+++ Data to use +++

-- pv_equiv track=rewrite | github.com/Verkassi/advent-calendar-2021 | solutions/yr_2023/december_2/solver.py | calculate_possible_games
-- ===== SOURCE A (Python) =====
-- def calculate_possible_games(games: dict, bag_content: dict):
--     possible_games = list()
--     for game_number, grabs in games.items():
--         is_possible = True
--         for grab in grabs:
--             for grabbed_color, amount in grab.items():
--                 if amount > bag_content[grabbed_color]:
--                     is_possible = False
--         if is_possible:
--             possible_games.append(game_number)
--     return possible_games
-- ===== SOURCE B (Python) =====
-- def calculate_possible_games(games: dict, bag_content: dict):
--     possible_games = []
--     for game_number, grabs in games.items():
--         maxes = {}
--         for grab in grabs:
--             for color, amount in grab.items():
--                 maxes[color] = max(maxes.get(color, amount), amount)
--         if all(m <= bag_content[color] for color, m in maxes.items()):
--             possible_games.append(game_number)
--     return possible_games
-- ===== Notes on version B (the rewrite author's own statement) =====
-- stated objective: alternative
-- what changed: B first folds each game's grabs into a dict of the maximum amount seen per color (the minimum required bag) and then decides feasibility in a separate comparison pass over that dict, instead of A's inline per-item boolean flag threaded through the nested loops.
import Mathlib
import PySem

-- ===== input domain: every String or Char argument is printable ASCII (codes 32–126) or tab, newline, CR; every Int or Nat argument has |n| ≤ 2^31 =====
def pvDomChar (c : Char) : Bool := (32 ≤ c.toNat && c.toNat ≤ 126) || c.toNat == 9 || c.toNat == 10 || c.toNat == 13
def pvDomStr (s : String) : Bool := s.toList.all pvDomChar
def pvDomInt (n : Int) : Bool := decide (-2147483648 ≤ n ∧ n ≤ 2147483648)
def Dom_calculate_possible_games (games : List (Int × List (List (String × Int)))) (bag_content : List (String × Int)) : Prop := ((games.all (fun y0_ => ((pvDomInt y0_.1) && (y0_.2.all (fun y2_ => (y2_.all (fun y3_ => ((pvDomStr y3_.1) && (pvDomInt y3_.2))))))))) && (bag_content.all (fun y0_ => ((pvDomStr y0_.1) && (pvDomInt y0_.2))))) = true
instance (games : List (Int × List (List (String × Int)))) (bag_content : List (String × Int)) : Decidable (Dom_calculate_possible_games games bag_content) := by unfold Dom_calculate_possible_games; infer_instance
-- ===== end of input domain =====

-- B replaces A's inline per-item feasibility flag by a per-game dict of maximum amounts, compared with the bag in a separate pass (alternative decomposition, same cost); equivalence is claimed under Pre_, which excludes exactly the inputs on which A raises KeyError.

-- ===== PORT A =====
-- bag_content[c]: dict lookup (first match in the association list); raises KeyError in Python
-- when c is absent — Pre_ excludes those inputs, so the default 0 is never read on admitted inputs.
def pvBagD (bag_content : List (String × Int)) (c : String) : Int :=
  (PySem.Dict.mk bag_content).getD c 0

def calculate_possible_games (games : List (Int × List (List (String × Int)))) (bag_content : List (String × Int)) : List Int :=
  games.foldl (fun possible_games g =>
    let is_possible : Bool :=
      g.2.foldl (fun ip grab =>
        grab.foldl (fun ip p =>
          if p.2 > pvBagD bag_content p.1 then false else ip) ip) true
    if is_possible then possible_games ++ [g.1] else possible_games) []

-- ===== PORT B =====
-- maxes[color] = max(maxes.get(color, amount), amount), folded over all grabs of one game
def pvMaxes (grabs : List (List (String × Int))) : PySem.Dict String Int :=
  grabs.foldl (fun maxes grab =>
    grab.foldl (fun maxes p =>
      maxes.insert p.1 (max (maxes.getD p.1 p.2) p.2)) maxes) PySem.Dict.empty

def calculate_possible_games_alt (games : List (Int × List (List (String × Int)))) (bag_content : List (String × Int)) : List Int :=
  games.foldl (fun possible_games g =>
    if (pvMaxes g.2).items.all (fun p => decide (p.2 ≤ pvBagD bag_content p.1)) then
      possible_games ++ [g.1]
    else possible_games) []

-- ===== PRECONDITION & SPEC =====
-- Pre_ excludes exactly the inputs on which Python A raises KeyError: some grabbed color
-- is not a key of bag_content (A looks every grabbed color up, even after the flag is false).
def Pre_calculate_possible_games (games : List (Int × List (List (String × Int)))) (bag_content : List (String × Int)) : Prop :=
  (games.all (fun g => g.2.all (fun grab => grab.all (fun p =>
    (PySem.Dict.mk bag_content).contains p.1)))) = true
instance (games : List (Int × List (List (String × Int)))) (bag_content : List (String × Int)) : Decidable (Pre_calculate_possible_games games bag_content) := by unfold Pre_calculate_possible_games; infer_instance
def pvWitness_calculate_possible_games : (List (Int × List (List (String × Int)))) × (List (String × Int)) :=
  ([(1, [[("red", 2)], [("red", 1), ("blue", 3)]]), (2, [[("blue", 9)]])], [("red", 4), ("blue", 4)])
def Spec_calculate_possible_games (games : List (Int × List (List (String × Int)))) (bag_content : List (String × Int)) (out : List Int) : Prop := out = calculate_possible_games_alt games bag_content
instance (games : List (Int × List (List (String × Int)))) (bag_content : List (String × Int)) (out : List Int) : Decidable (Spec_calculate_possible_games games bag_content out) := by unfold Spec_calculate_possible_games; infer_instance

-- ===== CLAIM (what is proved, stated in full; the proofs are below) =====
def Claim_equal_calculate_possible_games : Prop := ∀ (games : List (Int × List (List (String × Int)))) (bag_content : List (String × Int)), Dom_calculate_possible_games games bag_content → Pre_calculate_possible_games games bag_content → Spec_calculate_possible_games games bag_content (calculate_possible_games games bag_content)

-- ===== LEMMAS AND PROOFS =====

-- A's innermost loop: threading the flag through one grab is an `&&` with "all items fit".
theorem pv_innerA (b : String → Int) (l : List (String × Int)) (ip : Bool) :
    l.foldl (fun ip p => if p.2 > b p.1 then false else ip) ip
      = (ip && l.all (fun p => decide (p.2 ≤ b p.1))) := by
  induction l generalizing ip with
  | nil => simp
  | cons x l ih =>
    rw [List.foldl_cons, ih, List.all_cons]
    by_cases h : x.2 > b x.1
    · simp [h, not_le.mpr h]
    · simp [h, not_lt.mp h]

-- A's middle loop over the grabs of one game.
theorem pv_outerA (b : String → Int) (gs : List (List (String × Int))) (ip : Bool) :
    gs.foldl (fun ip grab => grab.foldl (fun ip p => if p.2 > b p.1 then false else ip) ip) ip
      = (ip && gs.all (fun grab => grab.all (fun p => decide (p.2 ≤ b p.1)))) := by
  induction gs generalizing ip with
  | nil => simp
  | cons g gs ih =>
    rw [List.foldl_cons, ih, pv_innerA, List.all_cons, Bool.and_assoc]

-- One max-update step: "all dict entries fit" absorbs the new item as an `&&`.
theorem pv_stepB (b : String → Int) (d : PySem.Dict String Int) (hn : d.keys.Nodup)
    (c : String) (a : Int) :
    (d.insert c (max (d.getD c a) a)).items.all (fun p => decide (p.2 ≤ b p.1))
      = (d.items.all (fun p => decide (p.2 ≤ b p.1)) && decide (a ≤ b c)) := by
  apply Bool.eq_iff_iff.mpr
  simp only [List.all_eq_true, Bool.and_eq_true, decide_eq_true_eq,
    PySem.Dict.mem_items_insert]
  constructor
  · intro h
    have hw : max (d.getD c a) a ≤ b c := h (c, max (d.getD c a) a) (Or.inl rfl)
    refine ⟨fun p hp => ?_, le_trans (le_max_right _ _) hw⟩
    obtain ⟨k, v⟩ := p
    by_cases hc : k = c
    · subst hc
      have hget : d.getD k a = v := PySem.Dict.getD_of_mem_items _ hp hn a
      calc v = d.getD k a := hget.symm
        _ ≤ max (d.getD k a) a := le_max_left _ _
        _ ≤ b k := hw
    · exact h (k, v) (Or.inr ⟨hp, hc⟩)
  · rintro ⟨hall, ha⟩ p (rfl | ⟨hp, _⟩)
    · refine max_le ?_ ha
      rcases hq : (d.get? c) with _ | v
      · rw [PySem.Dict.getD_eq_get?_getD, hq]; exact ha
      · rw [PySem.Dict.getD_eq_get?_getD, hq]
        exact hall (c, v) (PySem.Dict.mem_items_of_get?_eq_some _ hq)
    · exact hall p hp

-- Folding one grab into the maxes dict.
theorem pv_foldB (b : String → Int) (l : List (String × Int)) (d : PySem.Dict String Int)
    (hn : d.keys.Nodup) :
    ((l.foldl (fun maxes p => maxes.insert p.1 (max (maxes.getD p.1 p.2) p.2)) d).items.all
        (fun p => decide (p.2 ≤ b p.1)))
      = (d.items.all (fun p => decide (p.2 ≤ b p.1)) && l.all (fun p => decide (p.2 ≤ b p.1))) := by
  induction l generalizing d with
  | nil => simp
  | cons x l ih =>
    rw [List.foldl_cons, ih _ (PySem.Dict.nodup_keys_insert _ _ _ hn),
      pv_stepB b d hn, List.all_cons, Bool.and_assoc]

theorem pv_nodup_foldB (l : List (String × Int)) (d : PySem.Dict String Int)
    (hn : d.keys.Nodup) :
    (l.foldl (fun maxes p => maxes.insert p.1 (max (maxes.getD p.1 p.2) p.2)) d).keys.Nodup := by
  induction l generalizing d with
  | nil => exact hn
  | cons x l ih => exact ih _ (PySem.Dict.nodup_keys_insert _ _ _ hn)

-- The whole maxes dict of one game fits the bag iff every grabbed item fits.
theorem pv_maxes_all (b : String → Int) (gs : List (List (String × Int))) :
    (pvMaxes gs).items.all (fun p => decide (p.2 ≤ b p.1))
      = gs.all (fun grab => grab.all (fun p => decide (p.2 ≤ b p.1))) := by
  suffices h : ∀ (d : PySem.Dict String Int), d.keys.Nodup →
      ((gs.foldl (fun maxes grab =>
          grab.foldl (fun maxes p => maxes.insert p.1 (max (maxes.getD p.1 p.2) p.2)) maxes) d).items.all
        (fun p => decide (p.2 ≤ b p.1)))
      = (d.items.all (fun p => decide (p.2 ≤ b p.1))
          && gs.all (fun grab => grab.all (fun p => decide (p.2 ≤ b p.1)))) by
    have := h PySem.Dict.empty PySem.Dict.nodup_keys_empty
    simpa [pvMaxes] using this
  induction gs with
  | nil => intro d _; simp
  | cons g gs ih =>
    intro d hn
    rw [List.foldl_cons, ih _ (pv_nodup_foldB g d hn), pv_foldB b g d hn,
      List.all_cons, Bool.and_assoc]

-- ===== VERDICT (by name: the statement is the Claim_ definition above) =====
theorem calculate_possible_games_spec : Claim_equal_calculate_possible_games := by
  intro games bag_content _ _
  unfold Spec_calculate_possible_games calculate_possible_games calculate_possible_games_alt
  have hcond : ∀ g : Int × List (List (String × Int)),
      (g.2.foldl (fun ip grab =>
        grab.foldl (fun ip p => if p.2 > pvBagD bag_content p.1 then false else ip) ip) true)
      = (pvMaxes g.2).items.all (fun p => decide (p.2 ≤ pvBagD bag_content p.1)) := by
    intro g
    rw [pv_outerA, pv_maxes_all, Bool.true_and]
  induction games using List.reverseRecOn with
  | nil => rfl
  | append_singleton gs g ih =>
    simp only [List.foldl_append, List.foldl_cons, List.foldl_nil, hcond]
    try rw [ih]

+++

Every line in the records above that contains the word "unfold" is to be copied out.

instance (games : List (Int × List (List (String × Int)))) (bag_content : List (String × Int)) : Decidable (Dom_calculate_possible_games games bag_content) := by unfold Dom_calculate_possible_games; infer_instance
instance (games : List (Int × List (List (String × Int)))) (bag_content : List (String × Int)) : Decidable (Pre_calculate_possible_games games bag_content) := by unfold Pre_calculate_possible_games; infer_instance
instance (games : List (Int × List (List (String × Int)))) (bag_content : List (String × Int)) (out : List Int) : Decidable (Spec_calculate_possible_games games bag_content out) := by unfold Spec_calculate_possible_games; infer_instance
  unfold Spec_calculate_possible_games calculate_possible_games calculate_possible_games_alt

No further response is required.